Stored data:
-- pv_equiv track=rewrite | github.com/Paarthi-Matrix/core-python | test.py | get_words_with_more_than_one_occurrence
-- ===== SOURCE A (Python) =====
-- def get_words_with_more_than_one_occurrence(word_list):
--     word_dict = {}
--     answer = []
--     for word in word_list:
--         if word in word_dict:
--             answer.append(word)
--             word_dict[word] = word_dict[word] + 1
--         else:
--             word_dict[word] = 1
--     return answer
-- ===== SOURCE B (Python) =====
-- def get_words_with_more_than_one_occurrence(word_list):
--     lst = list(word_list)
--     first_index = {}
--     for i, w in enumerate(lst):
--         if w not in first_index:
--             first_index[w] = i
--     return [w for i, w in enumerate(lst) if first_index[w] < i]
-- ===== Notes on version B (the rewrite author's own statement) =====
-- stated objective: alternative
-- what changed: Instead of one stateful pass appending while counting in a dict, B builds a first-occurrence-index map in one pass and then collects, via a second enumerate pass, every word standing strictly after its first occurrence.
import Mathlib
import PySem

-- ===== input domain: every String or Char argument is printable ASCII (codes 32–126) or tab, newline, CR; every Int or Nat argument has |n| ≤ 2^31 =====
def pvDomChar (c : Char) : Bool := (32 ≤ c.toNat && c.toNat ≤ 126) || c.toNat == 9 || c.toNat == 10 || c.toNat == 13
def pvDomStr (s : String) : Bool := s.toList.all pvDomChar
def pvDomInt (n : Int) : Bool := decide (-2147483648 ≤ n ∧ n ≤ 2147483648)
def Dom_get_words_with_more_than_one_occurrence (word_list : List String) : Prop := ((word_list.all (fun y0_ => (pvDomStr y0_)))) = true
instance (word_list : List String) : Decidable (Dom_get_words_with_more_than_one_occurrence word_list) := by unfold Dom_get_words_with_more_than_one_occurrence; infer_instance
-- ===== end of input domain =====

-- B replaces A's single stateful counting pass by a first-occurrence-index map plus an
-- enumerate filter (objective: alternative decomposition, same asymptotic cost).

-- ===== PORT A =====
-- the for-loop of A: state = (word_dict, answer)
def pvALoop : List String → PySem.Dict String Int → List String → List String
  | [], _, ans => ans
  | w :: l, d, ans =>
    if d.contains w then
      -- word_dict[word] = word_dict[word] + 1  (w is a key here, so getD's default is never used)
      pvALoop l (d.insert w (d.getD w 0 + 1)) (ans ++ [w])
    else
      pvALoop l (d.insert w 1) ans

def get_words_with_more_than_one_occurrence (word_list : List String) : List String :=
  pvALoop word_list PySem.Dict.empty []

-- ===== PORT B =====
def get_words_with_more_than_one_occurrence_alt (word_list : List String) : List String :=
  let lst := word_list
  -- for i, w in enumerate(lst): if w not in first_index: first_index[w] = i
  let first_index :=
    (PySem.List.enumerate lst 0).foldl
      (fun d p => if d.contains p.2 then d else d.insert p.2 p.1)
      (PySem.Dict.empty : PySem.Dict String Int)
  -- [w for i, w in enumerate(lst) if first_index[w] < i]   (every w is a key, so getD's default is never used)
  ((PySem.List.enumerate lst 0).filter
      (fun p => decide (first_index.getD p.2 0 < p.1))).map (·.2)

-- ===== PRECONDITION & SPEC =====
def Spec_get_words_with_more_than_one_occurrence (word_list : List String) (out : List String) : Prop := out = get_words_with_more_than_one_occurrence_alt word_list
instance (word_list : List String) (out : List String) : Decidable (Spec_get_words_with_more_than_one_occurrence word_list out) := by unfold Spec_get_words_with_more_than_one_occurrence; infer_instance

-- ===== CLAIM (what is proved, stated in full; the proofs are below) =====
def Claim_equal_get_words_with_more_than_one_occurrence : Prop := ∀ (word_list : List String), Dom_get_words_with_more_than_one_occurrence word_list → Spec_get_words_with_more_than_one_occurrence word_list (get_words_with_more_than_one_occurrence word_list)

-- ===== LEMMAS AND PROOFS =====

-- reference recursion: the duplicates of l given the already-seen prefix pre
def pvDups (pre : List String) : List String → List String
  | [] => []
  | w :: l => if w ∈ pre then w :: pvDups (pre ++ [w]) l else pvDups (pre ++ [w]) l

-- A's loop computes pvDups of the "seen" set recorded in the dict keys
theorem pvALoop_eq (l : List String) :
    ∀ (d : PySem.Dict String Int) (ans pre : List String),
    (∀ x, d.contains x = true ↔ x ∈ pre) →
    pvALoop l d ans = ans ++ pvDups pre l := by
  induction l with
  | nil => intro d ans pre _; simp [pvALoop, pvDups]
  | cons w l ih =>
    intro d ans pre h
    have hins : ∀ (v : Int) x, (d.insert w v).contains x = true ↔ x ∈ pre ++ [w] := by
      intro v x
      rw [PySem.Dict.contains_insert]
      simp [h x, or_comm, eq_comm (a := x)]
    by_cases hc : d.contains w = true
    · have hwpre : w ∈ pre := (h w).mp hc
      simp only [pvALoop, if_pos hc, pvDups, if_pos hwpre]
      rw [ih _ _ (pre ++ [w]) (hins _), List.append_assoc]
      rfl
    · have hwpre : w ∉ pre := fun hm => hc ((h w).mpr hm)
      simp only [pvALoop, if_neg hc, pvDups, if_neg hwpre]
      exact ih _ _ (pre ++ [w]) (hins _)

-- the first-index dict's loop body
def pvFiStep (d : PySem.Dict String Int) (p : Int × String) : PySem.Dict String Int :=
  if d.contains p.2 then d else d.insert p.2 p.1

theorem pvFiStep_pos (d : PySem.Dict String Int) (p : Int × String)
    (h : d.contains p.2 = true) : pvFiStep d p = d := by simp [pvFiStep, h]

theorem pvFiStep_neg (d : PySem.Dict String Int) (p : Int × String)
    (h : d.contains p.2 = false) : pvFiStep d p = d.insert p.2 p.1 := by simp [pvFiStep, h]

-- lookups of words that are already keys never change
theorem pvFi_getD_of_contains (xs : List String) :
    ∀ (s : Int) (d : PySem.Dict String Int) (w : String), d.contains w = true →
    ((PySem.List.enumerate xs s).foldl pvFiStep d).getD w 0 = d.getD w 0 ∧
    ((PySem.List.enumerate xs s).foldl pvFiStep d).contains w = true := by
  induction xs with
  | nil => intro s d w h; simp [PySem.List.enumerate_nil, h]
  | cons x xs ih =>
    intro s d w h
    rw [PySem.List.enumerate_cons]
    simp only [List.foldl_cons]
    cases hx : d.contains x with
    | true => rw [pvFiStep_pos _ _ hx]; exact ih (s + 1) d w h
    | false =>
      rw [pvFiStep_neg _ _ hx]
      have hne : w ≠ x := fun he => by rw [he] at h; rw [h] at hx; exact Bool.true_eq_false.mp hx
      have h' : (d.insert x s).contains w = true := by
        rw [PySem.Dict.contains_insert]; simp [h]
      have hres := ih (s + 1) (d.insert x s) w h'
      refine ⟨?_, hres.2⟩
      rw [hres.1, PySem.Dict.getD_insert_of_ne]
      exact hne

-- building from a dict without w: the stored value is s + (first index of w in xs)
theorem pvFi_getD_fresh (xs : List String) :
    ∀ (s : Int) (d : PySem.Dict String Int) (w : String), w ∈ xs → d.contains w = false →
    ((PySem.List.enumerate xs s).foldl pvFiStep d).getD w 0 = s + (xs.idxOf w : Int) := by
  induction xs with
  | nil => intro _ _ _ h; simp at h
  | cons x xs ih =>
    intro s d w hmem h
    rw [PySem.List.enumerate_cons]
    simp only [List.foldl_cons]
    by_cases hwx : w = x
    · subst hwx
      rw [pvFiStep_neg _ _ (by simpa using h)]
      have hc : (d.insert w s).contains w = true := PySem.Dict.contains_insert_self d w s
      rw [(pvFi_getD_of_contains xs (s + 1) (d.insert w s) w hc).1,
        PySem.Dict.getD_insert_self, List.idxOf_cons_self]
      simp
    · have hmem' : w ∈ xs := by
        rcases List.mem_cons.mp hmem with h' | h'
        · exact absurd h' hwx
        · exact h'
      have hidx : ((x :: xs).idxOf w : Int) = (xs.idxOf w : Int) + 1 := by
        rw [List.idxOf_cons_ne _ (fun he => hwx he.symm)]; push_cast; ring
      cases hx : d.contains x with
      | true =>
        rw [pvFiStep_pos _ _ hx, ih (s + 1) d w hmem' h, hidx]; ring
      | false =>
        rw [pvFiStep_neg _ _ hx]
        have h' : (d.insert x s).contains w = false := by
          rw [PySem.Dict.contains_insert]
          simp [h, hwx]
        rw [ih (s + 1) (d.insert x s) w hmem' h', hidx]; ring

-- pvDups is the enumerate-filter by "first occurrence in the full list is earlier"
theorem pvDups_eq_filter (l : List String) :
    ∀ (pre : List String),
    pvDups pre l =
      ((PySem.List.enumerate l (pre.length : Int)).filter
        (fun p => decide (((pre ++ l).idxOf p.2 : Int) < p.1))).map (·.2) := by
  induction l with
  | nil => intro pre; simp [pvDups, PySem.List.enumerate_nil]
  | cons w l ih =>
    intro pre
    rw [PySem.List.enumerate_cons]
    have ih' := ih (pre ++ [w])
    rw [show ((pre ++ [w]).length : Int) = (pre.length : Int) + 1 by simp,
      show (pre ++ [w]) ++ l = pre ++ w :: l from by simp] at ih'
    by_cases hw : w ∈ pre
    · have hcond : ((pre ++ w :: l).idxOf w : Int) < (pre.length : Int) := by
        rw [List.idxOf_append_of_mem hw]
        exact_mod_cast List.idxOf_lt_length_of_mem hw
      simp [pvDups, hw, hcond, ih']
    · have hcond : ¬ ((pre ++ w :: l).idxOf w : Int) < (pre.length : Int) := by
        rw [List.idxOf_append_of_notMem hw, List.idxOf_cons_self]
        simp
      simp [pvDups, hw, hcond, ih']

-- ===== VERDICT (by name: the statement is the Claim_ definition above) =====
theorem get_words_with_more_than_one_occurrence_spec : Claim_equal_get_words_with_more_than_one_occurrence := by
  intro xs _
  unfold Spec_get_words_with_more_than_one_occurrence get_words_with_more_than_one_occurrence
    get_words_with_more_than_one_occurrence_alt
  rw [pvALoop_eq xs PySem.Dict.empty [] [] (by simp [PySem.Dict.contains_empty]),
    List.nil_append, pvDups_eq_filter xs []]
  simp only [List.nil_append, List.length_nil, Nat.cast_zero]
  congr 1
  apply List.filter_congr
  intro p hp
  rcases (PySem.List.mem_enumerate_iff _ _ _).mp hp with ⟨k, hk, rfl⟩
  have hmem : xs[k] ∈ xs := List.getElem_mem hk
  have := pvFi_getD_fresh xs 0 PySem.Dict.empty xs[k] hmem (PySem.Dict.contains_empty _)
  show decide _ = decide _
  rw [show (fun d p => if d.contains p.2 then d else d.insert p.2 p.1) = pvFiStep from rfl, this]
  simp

(PROBLEM REQUIREMENTS):
Your reply is to repeat, unchanged, the lines above running from the one with "have hres := ih" up to and including the one with "-- building from".

(TASK RESPONSE):
      have hres := ih (s + 1) (d.insert x s) w h'
      refine ⟨?_, hres.2⟩
      rw [hres.1, PySem.Dict.getD_insert_of_ne]
      exact hne

-- building from a dict without w: the stored value is s + (first index of w in xs)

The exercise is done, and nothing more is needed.